_DATA FOR THE TASK_:
+++++

-- pv_equiv track=rewrite | github.com/walberamorim/bibliotecario.chain | processar_artigos.py | eliminar_classes_gramaticais
-- ===== SOURCE A (Python) =====
-- CLASSES_GRAMATICAIS_INDESEJADAS = [
--     "adv",
--     "v-inf",
--     "v-fin",
--     "v-pcp",
--     "v-ger",
--     "num",
--     "adj"
-- ]
--
-- def eliminar_classes_gramaticais(tokens, classificacoes):
--     tokens_filtrados = []
--
--     for token in tokens:
--         if token in classificacoes.keys():
--             classificacao = classificacoes[token]
--             if not any (s in classificacao for s in CLASSES_GRAMATICAIS_INDESEJADAS):
--                 tokens_filtrados.append(token)
--         else:
--             tokens_filtrados.append(token)
--
--     return tokens_filtrados
-- ===== SOURCE B (Python) =====
-- CLASSES_GRAMATICAIS_INDESEJADAS = [
--     "adv",
--     "v-inf",
--     "v-fin",
--     "v-pcp",
--     "v-ger",
--     "num",
--     "adj"
-- ]
--
-- def eliminar_classes_gramaticais(tokens, classificacoes):
--     drop = {tok for tok, cls in classificacoes.items()
--             if any(s in cls for s in CLASSES_GRAMATICAIS_INDESEJADAS)}
--     return [t for t in tokens if t not in drop]
-- ===== Notes on version B (the rewrite author's own statement) =====
-- stated objective: idiomatic
-- what changed: B precomputes the set of tokens to drop in one pass over the dict items, then filters the token list with a set-membership test, instead of interleaving the dict lookup and the substring any()-scan per token.
import Mathlib
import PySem

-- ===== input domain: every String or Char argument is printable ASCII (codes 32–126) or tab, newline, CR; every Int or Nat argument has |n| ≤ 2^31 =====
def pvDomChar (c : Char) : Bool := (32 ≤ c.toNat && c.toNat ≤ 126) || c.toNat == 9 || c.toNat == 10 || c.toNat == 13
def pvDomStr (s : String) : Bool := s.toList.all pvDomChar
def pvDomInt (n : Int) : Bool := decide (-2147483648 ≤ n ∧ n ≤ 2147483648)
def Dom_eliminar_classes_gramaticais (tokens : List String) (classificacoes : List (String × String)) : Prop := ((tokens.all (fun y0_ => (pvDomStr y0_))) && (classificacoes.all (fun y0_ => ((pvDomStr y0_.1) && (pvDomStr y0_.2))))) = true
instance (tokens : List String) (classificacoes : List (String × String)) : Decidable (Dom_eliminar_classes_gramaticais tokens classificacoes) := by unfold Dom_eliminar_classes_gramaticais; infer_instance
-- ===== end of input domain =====

-- B builds the drop set in one pass over the dict items, then filters tokens by set membership (idiomatic; same return value, same cost class).
-- ===== PORT A =====
def CLASSES_GRAMATICAIS_INDESEJADAS : List String :=
  ["adv", "v-inf", "v-fin", "v-pcp", "v-ger", "num", "adj"]

def eliminar_classes_gramaticais (tokens : List String) (classificacoes : List (String × String)) : List String :=
  let d := PySem.Dict.ofList classificacoes
  tokens.foldl (fun tokens_filtrados token =>
    if d.contains token then
      let classificacao := d.getD token ""
      if !(CLASSES_GRAMATICAIS_INDESEJADAS.any fun s => PySem.Str.isIn s classificacao) then
        tokens_filtrados ++ [token]
      else tokens_filtrados
    else tokens_filtrados ++ [token]) []

-- ===== PORT B =====
def eliminar_classes_gramaticais_alt (tokens : List String) (classificacoes : List (String × String)) : List String :=
  let drop : PySem.Set String :=
    PySem.Set.ofList (((PySem.Dict.ofList classificacoes).items.filter
      (fun p => CLASSES_GRAMATICAIS_INDESEJADAS.any fun s => PySem.Str.isIn s p.2)).map (fun p => p.1))
  tokens.filter (fun t => !(drop.contains t))

-- ===== PRECONDITION & SPEC =====
def Spec_eliminar_classes_gramaticais (tokens : List String) (classificacoes : List (String × String)) (out : List String) : Prop := out = eliminar_classes_gramaticais_alt tokens classificacoes
instance (tokens : List String) (classificacoes : List (String × String)) (out : List String) : Decidable (Spec_eliminar_classes_gramaticais tokens classificacoes out) := by unfold Spec_eliminar_classes_gramaticais; infer_instance

-- ===== CLAIM (what is proved, stated in full; the proofs are below) =====
def Claim_equal_eliminar_classes_gramaticais : Prop := ∀ (tokens : List String) (classificacoes : List (String × String)), Dom_eliminar_classes_gramaticais tokens classificacoes → Spec_eliminar_classes_gramaticais tokens classificacoes (eliminar_classes_gramaticais tokens classificacoes)

-- ===== LEMMAS AND PROOFS =====
-- per-token agreement: A's keep test equals non-membership in B's drop set
lemma keep_eq_not_drop (classificacoes : List (String × String)) (t : String) :
    (if (PySem.Dict.ofList classificacoes).contains t then
      (if !(CLASSES_GRAMATICAIS_INDESEJADAS.any fun s =>
          PySem.Str.isIn s ((PySem.Dict.ofList classificacoes).getD t "")) then true else false)
     else true)
    = !(PySem.Set.contains
        (PySem.Set.ofList (((PySem.Dict.ofList classificacoes).items.filter
          (fun p => CLASSES_GRAMATICAIS_INDESEJADAS.any fun s => PySem.Str.isIn s p.2)).map (fun p => p.1))) t) := by
  have hnd := PySem.Dict.nodup_keys_ofList (κ := String) (ν := String) classificacoes
  set d := PySem.Dict.ofList classificacoes with hd
  rw [PySem.Dict.items_eq_map_keys d hnd ""]
  by_cases hc : d.contains t = true
  · have hk : t ∈ d.keys := (PySem.Dict.contains_iff_mem_keys d t).mp hc
    have hmem : (PySem.Set.ofList ((((d.keys.map (fun k => (k, d.getD k ""))).filter
          (fun p => CLASSES_GRAMATICAIS_INDESEJADAS.any fun s => PySem.Str.isIn s p.2))).map
          (fun p => p.1))).contains t
        = (CLASSES_GRAMATICAIS_INDESEJADAS.any fun s => PySem.Str.isIn s (d.getD t "")) := by
      rw [Bool.eq_iff_iff]
      constructor
      · intro h
        have hm := (PySem.Set.contains_iff _ _).mp h
        rw [PySem.Set.mem_ofList] at hm
        obtain ⟨p, hp, hp1⟩ := List.mem_map.mp hm
        obtain ⟨hpm, hpred⟩ := List.mem_filter.mp hp
        obtain ⟨k, _, hpk⟩ := List.mem_map.mp hpm
        subst hpk; subst hp1
        exact hpred
      · intro h
        apply (PySem.Set.contains_iff _ _).mpr
        rw [PySem.Set.mem_ofList]
        refine List.mem_map.mpr ⟨(t, d.getD t ""), List.mem_filter.mpr ⟨List.mem_map.mpr ⟨t, hk, rfl⟩, h⟩, rfl⟩
    rw [hmem, hc, if_pos rfl]
    cases hb : (CLASSES_GRAMATICAIS_INDESEJADAS.any fun s => PySem.Str.isIn s (d.getD t "")) <;> simp
  · have hc' : d.contains t = false := by simpa using hc
    have hk : t ∉ d.keys := fun h => by
      rw [(PySem.Dict.contains_iff_mem_keys d t).mpr h] at hc'; cases hc'
    have hmem : (PySem.Set.ofList ((((d.keys.map (fun k => (k, d.getD k ""))).filter
          (fun p => CLASSES_GRAMATICAIS_INDESEJADAS.any fun s => PySem.Str.isIn s p.2))).map
          (fun p => p.1))).contains t = false := by
      rw [Bool.eq_false_iff]
      intro h
      have hm := (PySem.Set.contains_iff _ _).mp h
      rw [PySem.Set.mem_ofList] at hm
      obtain ⟨p, hp, hp1⟩ := List.mem_map.mp hm
      obtain ⟨hpm, _⟩ := List.mem_filter.mp hp
      obtain ⟨k, hkm, hpk⟩ := List.mem_map.mp hpm
      subst hpk; subst hp1
      exact hk hkm
    rw [hmem, hc', if_neg (by simp)]
    rfl

-- ===== VERDICT (by name: the statement is the Claim_ definition above) =====
theorem eliminar_classes_gramaticais_spec : Claim_equal_eliminar_classes_gramaticais := by
  intro tokens classificacoes _
  unfold Spec_eliminar_classes_gramaticais eliminar_classes_gramaticais eliminar_classes_gramaticais_alt
  simp only []
  rw [show (fun (tokens_filtrados : List String) (token : String) =>
        if (PySem.Dict.ofList classificacoes).contains token then
          if !(CLASSES_GRAMATICAIS_INDESEJADAS.any fun s =>
              PySem.Str.isIn s ((PySem.Dict.ofList classificacoes).getD token "")) then
            tokens_filtrados ++ [token]
          else tokens_filtrados
        else tokens_filtrados ++ [token])
      = (fun (acc : List String) (token : String) =>
          if (!(PySem.Set.contains
              (PySem.Set.ofList (((PySem.Dict.ofList classificacoes).items.filter
                (fun p => CLASSES_GRAMATICAIS_INDESEJADAS.any fun s => PySem.Str.isIn s p.2)).map (fun p => p.1))) token) : Bool)
          then acc ++ [token] else acc) from by
      funext acc token
      rw [← keep_eq_not_drop classificacoes token]
      by_cases h1 : (PySem.Dict.ofList classificacoes).contains token = true <;>
        simp [h1]]
  rw [PySem.List.foldl_append_if_eq_filter]
  simp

+++++

_WORK TO BE COMPLETED_:
Identify every line above with the string "Bool" in it. Copy those lines.

_TASK OUTPUT_:
def pvDomChar (c : Char) : Bool := (32 ≤ c.toNat && c.toNat ≤ 126) || c.toNat == 9 || c.toNat == 10 || c.toNat == 13
def pvDomStr (s : String) : Bool := s.toList.all pvDomChar
def pvDomInt (n : Int) : Bool := decide (-2147483648 ≤ n ∧ n ≤ 2147483648)
      rw [Bool.eq_iff_iff]
      rw [Bool.eq_false_iff]
                (fun p => CLASSES_GRAMATICAIS_INDESEJADAS.any fun s => PySem.Str.isIn s p.2)).map (fun p => p.1))) token) : Bool)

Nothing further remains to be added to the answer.